Сейчас нужен мощный романтический порыв, достигающий героики. Не находя себя в искусстве, люди выходят в жизнь, берут автомат, как Лимонов, например. Мощный же романтичный порыв требует самопожертвования, на которое способны немногие. Хочется трагической любви и трагической смерти.
В загранпаспорте у Кормильцева уже стояла туристическая виза на двухлетнее пребывание в Англии. Теперь ему оставалась сущая мелочь — найти средства на проживание в одной из самых дорогих столиц мира. Хотя бы на некоторое время.
Так получилось, что последние месяцы он жил исключительно в долг. Книги «Ультра.Культуры» не доходили до прилавков, а гонорары за статьи были крохотные. Как писал Илья одному из издателей: «Вы, наверное, не представляете себе кошмар, в котором я живу — работаю, как лошадь, а зарабатываю, как осел... Просто нет времени ни на одну идею, которая не приносила бы аванс на следующей неделе».
В те дни поэт «Наутилуса» впервые предал огласке свои финансовые отношения с Бутусовым.
«Я получал от Славы деньги до 2000 года, — грустно признавался Кормильцев. — Затем у нас произошел конфликт, и деньги мне перечислять перестали. И Бутусов прекратил петь мои песни на два года. Затем мы сели за стол переговоров, нас устроили все условия сделки, и он опять начал исполнять мои песни. Но за последующие четыре года я ни копейки не получил... А Слава говорит, что все дела надо решать не через него, а через его менеджмент, администраторов и юристов. А их вполне устраивает бардак, творящийся в авторском праве».
Понимая бесперспективность этого диалога, Илья Валерьевич занялся «старинной русской забавой» — обзвоном друзей с просьбой одолжить денег. Как ни странно, отказов практически не было. Его приятели чувствовали, что грядущий отъезд в Англию — это не очередная поездка на книжную выставку, а нечто среднее между бегством и эмиграцией.
«В какой-то момент Илью начало душить безденежье, — вспоминает Александр Бисеров. — И то, что «Ультра.Культура» не давала никакого финансового выхлопа — это тоже было понятно. А у Кормильцева, с одной стороны, были «обязательства перед идеями», но жить в Москве надо на какие-то средства. И в воздухе витала тягостная неопределенность, которую мы все, к сожалению, решить были не в состоянии».
Как только Кормильцев почувствовал себя лучше, он собрался с силами и встретился с Андреем Суминым, который много лет оставался одной из финансовых опор Ильи. На этот раз они договорились закрыть последние документы, связанные с авторскими правами по «Наутилусу».
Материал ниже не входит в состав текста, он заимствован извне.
-- pv_equiv track=rewrite | github.com/huggin/gfg | tree/print_binary_tree_levels_sorted_order.py | binTreeSortedLevels
-- ===== SOURCE A (Python) =====
-- def binTreeSortedLevels(arr, n):
--     # code here.
--     ans = []
--     m = 1
--     level = []
--     j = 0
--     for i in range(n):
--         if j < m:
--             level.append(arr[i])
--             j += 1
--         else:
--             level.sort()
--             ans.append(level.copy())
--             level.clear()
--             m += m
--             j = 1
--             level.append(arr[i])
--
--     level.sort()
--     ans.append(level)
--
--     return ans
-- ===== SOURCE B (Python) =====
-- def binTreeSortedLevels(arr, n):
--     # Level-by-level: slice out each doubling-size chunk and sort it.
--     nn = n if n > 0 else 0
--     ans = []
--     i, size = 0, 1
--     while True:
--         j = min(i + size, nn)
--         ans.append(sorted(arr[i:j]))
--         if j >= nn:
--             return ans
--         i, size = j, size * 2
-- ===== Notes on version B (the rewrite author's own statement) =====
-- stated objective: alternative
-- what changed: B iterates level-by-level, slicing out each doubling-size chunk and sorting it, instead of A's flat per-element pass that maintains a capacity counter and flushes/sorts the accumulating level on the boundary element.
import Mathlib
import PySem

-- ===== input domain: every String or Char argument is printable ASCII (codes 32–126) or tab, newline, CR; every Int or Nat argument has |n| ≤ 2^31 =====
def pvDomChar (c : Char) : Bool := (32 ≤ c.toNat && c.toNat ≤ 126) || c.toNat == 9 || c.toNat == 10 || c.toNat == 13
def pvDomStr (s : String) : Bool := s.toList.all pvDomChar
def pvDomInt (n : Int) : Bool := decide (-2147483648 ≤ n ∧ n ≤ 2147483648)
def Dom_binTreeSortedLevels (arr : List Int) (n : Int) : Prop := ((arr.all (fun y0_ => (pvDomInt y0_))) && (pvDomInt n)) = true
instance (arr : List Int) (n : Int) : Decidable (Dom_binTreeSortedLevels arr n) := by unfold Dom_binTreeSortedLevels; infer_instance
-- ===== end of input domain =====

-- B builds each doubling-size level by slicing and sorting it (nested level loop) instead of
-- A's flat per-element pass with a flush counter; same values, different decomposition.

-- ===== PORT A =====
-- loop body of A; state is (ans, m, level, j)
def stepA (arr : List Int) (s : List (List Int) × Int × List Int × Int) (i : Int) :
    List (List Int) × Int × List Int × Int :=
  if s.2.2.2 < s.2.1 then
    (s.1, s.2.1, s.2.2.1 ++ [(PySem.List.pyGet? arr i).getD 0], s.2.2.2 + 1)
  else
    (s.1 ++ [PySem.List.sorted s.2.2.1 (fun x => x) false], s.2.1 + s.2.1,
      [(PySem.List.pyGet? arr i).getD 0], 1)

def binTreeSortedLevels (arr : List Int) (n : Int) : List (List Int) :=
  let st := (PySem.List.pyRange 0 n 1).foldl (stepA arr) ([], 1, [], 0)
  st.1 ++ [PySem.List.sorted st.2.2.1 (fun x => x) false]

-- ===== PORT B =====
-- the while-True loop of Source B; fuel is termination bookkeeping only (nn+1 always suffices:
-- i strictly increases towards nn each iteration)
def bTSLoop (arr : List Int) (nn : Int) : Nat → Int → Int → List (List Int)
  | 0, _, _ => []
  | fuel + 1, i, size =>
    let j := min (i + size) nn
    let lvl := PySem.List.sorted (PySem.List.slice arr (some i) (some j)) (fun x => x) false
    if nn ≤ j then [lvl] else lvl :: bTSLoop arr nn fuel j (size * 2)

def binTreeSortedLevels_alt (arr : List Int) (n : Int) : List (List Int) :=
  let nn := if n > 0 then n else 0
  bTSLoop arr nn (nn.toNat + 1) 0 1

-- ===== PRECONDITION & SPEC =====
-- A raises IndexError (arr[i] for i ≥ len(arr)) exactly when n > len(arr); excluded.
def Pre_binTreeSortedLevels (arr : List Int) (n : Int) : Prop := n ≤ (arr.length : Int)
instance (arr : List Int) (n : Int) : Decidable (Pre_binTreeSortedLevels arr n) := by unfold Pre_binTreeSortedLevels; infer_instance
def pvWitness_binTreeSortedLevels : List Int × Int := ([5, 2, 7, 1, 4], 5)

def Spec_binTreeSortedLevels (arr : List Int) (n : Int) (out : List (List Int)) : Prop := out = binTreeSortedLevels_alt arr n
instance (arr : List Int) (n : Int) (out : List (List Int)) : Decidable (Spec_binTreeSortedLevels arr n out) := by unfold Spec_binTreeSortedLevels; infer_instance

-- ===== CLAIM (what is proved, stated in full; the proofs are below) =====
def Claim_equal_binTreeSortedLevels : Prop := ∀ (arr : List Int) (n : Int), Dom_binTreeSortedLevels arr n → Pre_binTreeSortedLevels arr n → Spec_binTreeSortedLevels arr n (binTreeSortedLevels arr n)

-- ===== LEMMAS AND PROOFS =====

-- A's flat pass, rephrased as structural recursion over the remaining indices
def levelsA (arr : List Int) (nn i size : Int) (P : List Int) : List (List Int) :=
  if _h : nn ≤ i then [PySem.List.sorted P (fun x => x) false]
  else if (P.length : Int) < size then
    levelsA arr nn (i + 1) size (P ++ [(PySem.List.pyGet? arr i).getD 0])
  else
    PySem.List.sorted P (fun x => x) false ::
      levelsA arr nn (i + 1) (size * 2) [(PySem.List.pyGet? arr i).getD 0]
termination_by (nn - i).toNat
decreasing_by all_goals omega

theorem foldA_levelsA (arr : List Int) (nn : Int) :
    ∀ (c : Nat) (i size : Int) (ans : List (List Int)) (P : List Int),
      (nn - i).toNat = c →
      (((PySem.List.pyRange i nn 1).foldl (stepA arr) (ans, size, P, (P.length : Int))).1 ++
        [PySem.List.sorted ((PySem.List.pyRange i nn 1).foldl (stepA arr) (ans, size, P, (P.length : Int))).2.2.1 (fun x => x) false]) =
      ans ++ levelsA arr nn i size P := by
  intro c
  induction c with
  | zero =>
    intro i size ans P hc
    have hle : nn ≤ i := by omega
    rw [PySem.List.pyRange_one_eq_nil hle]
    simp [levelsA, hle]
  | succ c ih =>
    intro i size ans P hc
    have hlt : i < nn := by omega
    rw [PySem.List.pyRange_one_cons hlt]
    simp only [List.foldl_cons]
    by_cases hb : (P.length : Int) < size
    · have hstep : stepA arr (ans, size, P, (P.length : Int)) i
          = (ans, size, P ++ [(PySem.List.pyGet? arr i).getD 0],
              (((P ++ [(PySem.List.pyGet? arr i).getD 0]).length : Nat) : Int)) := by
        simp [stepA, hb]
      rw [hstep, ih (i + 1) size ans (P ++ [(PySem.List.pyGet? arr i).getD 0]) (by omega)]
      conv_rhs => rw [levelsA]
      rw [dif_neg (by omega), if_pos hb]
    · have hstep : stepA arr (ans, size, P, (P.length : Int)) i
          = (ans ++ [PySem.List.sorted P (fun x => x) false], size * 2,
              [(PySem.List.pyGet? arr i).getD 0],
              (([(PySem.List.pyGet? arr i).getD 0].length : Nat) : Int)) := by
        simp [stepA, hb]; ring
      rw [hstep, ih (i + 1) (size * 2) _ [(PySem.List.pyGet? arr i).getD 0] (by omega)]
      conv_rhs => rw [levelsA]
      rw [dif_neg (by omega), if_neg hb]
      simp

-- peeling the first element off a slice window
theorem slice_cons_of_lt (arr : List Int) (i j : Int) (h0 : 0 ≤ i) (hij : i < j)
    (hlen : i < (arr.length : Int)) :
    PySem.List.slice arr (some i) (some j) =
      (PySem.List.pyGet? arr i).getD 0 :: PySem.List.slice arr (some (i + 1)) (some j) := by
  have hi : i.toNat < arr.length := by omega
  rw [PySem.List.slice_toNat arr h0 (by omega : (0:Int) ≤ j),
      PySem.List.slice_toNat arr (by omega : (0:Int) ≤ i + 1) (by omega : (0:Int) ≤ j)]
  have h1 : (i + 1).toNat = i.toNat + 1 := by omega
  rw [h1]
  rw [List.drop_eq_getElem_cons hi]
  have hget : (PySem.List.pyGet? arr i).getD 0 = arr[i.toNat] := by
    have : PySem.List.pyGet? arr i = some arr[i.toNat] := by
      simp [PySem.List.pyGet?, PySem.List.pyIdx?, h0, hlen]
    rw [this]; rfl
  rw [hget]
  have ht : j.toNat - i.toNat = (j.toNat - (i.toNat + 1)) + 1 := by omega
  rw [ht, List.take_succ_cons]

-- collapse levelsA's per-element filling into whole levels P ++ arr[i:j]
theorem levelsA_fill (arr : List Int) (nn : Int) (hnn : nn ≤ (arr.length : Int)) :
    ∀ (c : Nat) (i size : Int) (P : List Int),
      (nn - i).toNat = c → 0 ≤ i → i ≤ nn → (P.length : Int) ≤ size →
      levelsA arr nn i size P =
        (if nn ≤ min (i + (size - P.length)) nn then
          [PySem.List.sorted (P ++ PySem.List.slice arr (some i) (some (min (i + (size - P.length)) nn))) (fun x => x) false]
        else
          PySem.List.sorted (P ++ PySem.List.slice arr (some i) (some (min (i + (size - P.length)) nn))) (fun x => x) false ::
            levelsA arr nn (min (i + (size - P.length)) nn + 1) (size * 2)
              [(PySem.List.pyGet? arr (min (i + (size - P.length)) nn)).getD 0]) := by
  intro c
  induction c with
  | zero =>
    intro i size P hc h0 hle hlen
    have hi : i = nn := by omega
    have hmin : min (i + (size - (P.length : Int))) nn = nn := by omega
    rw [hmin, if_pos (le_refl nn)]
    subst hi
    rw [levelsA]
    have hsl : PySem.List.slice arr (some i) (some i) = [] := by
      rw [PySem.List.slice_toNat arr (by omega : (0:Int) ≤ i) (by omega : (0:Int) ≤ i)]; simp
    simp [hsl]
  | succ c ih =>
    intro i size P hc h0 hle hlen
    have hlt : i < nn := by omega
    rw [levelsA, dif_neg (by omega)]
    by_cases hb : (P.length : Int) < size
    · rw [if_pos hb]
      rw [ih (i + 1) size (P ++ [(PySem.List.pyGet? arr i).getD 0]) (by omega)
        (by omega) (by omega) (by simp; omega)]
      have hmin : min (i + 1 + (size - (((P ++ [(PySem.List.pyGet? arr i).getD 0]).length : Nat) : Int))) nn
          = min (i + (size - (P.length : Int))) nn := by
        simp; omega
      rw [hmin]
      have hcons : P ++ [(PySem.List.pyGet? arr i).getD 0] ++ PySem.List.slice arr (some (i + 1)) (some (min (i + (size - (P.length : Int))) nn))
          = P ++ PySem.List.slice arr (some i) (some (min (i + (size - (P.length : Int))) nn)) := by
        rw [List.append_assoc]
        congr 1
        rw [slice_cons_of_lt arr i _ h0 (by omega) (by omega)]
        rfl
      rw [hcons]
    · rw [if_neg hb]
      have hmin : min (i + (size - (P.length : Int))) nn = i := by omega
      rw [hmin, if_neg (by omega)]
      have hslice : PySem.List.slice arr (some i) (some i) = [] := by
        rw [PySem.List.slice_toNat arr (by omega) (by omega)]; simp
      rw [hslice, List.append_nil]

-- levelsA is exactly B's loop (second conjunct handles the one pending element after a flush)
theorem levelsA_eq_bTSLoop (arr : List Int) (nn : Int) (hnn : nn ≤ (arr.length : Int)) :
    ∀ (c : Nat) (i size : Int) (fuel : Nat),
      (nn - i).toNat = c → c < fuel → 0 ≤ i → i ≤ nn → 1 ≤ size →
      levelsA arr nn i size [] = bTSLoop arr nn fuel i size ∧
      (i < nn →
        levelsA arr nn (i + 1) size [(PySem.List.pyGet? arr i).getD 0] = bTSLoop arr nn fuel i size) := by
  intro c
  induction c using Nat.strong_induction_on with
  | _ c ih =>
    intro i size fuel hc hfuel h0 hle hs
    obtain ⟨f, rfl⟩ : ∃ f, fuel = f + 1 := ⟨fuel - 1, by omega⟩
    constructor
    · rw [levelsA_fill arr nn hnn c i size [] hc h0 hle (by simp; omega)]
      show _ = if nn ≤ min (i + size) nn then _ else _
      simp only [List.length_nil, Nat.cast_zero, sub_zero, List.nil_append]
      by_cases hend : nn ≤ min (i + size) nn
      · rw [if_pos hend, if_pos hend]
      · rw [if_neg hend, if_neg hend]
        congr 1
        have hjlt : min (i + size) nn < nn := by omega
        have hcc : (nn - min (i + size) nn).toNat < c := by omega
        exact (ih _ hcc (min (i + size) nn) (size * 2) f rfl (by omega) (by omega)
          (by omega) (by omega)).2 hjlt
    · intro hlt
      rw [levelsA_fill arr nn hnn (c - 1) (i + 1) size [(PySem.List.pyGet? arr i).getD 0]
          (by omega) (by omega) (by omega) (by simp; omega)]
      have hm : min (i + 1 + (size - (([(PySem.List.pyGet? arr i).getD 0].length : Nat) : Int))) nn
          = min (i + size) nn := by simp
      rw [hm]
      have hcons : [(PySem.List.pyGet? arr i).getD 0] ++ PySem.List.slice arr (some (i + 1)) (some (min (i + size) nn))
          = PySem.List.slice arr (some i) (some (min (i + size) nn)) := by
        rw [slice_cons_of_lt arr i _ h0 (by omega) (by omega)]
        rfl
      rw [hcons]
      show _ = if nn ≤ min (i + size) nn then _ else _
      by_cases hend : nn ≤ min (i + size) nn
      · rw [if_pos hend, if_pos hend]
      · rw [if_neg hend, if_neg hend]
        congr 1
        have hjlt : min (i + size) nn < nn := by omega
        have hcc : (nn - min (i + size) nn).toNat < c := by omega
        exact (ih _ hcc (min (i + size) nn) (size * 2) f rfl (by omega) (by omega)
          (by omega) (by omega)).2 hjlt

-- ===== VERDICT (by name: the statement is the Claim_ definition above) =====
theorem binTreeSortedLevels_spec : Claim_equal_binTreeSortedLevels := by
  intro arr n _ hpre
  unfold Spec_binTreeSortedLevels binTreeSortedLevels binTreeSortedLevels_alt
  by_cases hn : n > 0
  · rw [if_pos hn]
    have hA := foldA_levelsA arr n n.toNat 0 1 [] [] (by omega)
    simp only [List.length_nil, Nat.cast_zero] at hA
    simp only []
    rw [hA, List.nil_append]
    exact (levelsA_eq_bTSLoop arr n hpre n.toNat 0 1 (n.toNat + 1) (by omega) (by omega)
      (by omega) (by omega) (by omega)).1
  · rw [if_neg hn]
    rw [PySem.List.pyRange_one_eq_nil (by omega)]
    simp [bTSLoop, PySem.List.slice_to]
«Ходить нормально Кормильцев тогда уже не мог, — вспоминает Сумин. — Он не без труда влез в машину, и мы поехали подписывать доверенность. Бутусов пел песни на стихи Кормильцева, а авторских отчислений все не было. И отношения между ними переросли в открытую вражду. В итоге я кое-как дотащил Илью до нотариальной конторы, где он подписал документы, чтобы мой юрист мог решать вопросы в его отсутствие. Я знал, что на следующий день Кормильцеву надо уезжать из страны, и поэтому спросил: «Как ты
Ночью перед отъездом Илья почти не спал. Несколько раз звонил Алесе в Лондон, уточняя детали маршрута Москва — Минск — Варшава — Лондон. Из дома Кормильцев не успевал вывезти часть мебели — начиная с кровати Каролины и заканчивая стареньким приемником Grundig с высохшими от времени колонками. На кухне валялись россыпи книг, на стене остались висеть круглые часы с перевернутыми цифрами и стрелками, идущими задом наперед.
«Перед отъездом мы с Кормильцевым сильно поспорили, — вспоминает Саша Касьяненко. — Илья выглядел очень уставшим и утверждал, что дальше ему в России оставаться бессмысленно. Мол, здесь уже ничего не будет. И добавил, что лучше раздавать билетики на метро в Лондоне, чем жить в Москве. А я возражал, что нужно что-то делать здесь, по крайней мере, нужно пытаться. Условно говоря, мне потребовалось еще семь лет, чтобы понять, что Кормильцев был полностью прав».
Утром в день отъезда Илью разбудил звонок в дверь. Хозяин привел на осмотр будущих квартирантов, среди которых была девушка в белой футболке. Кормильцев с недоумением посмотрел на гостей и даже изобразил легкое смущение: «У меня тут логово бомжа, а вы ко мне девушек водите!»
Вечером к нему заехали свердловские друзья — Леня Порохня вместе с супругой Леной Жильцовой.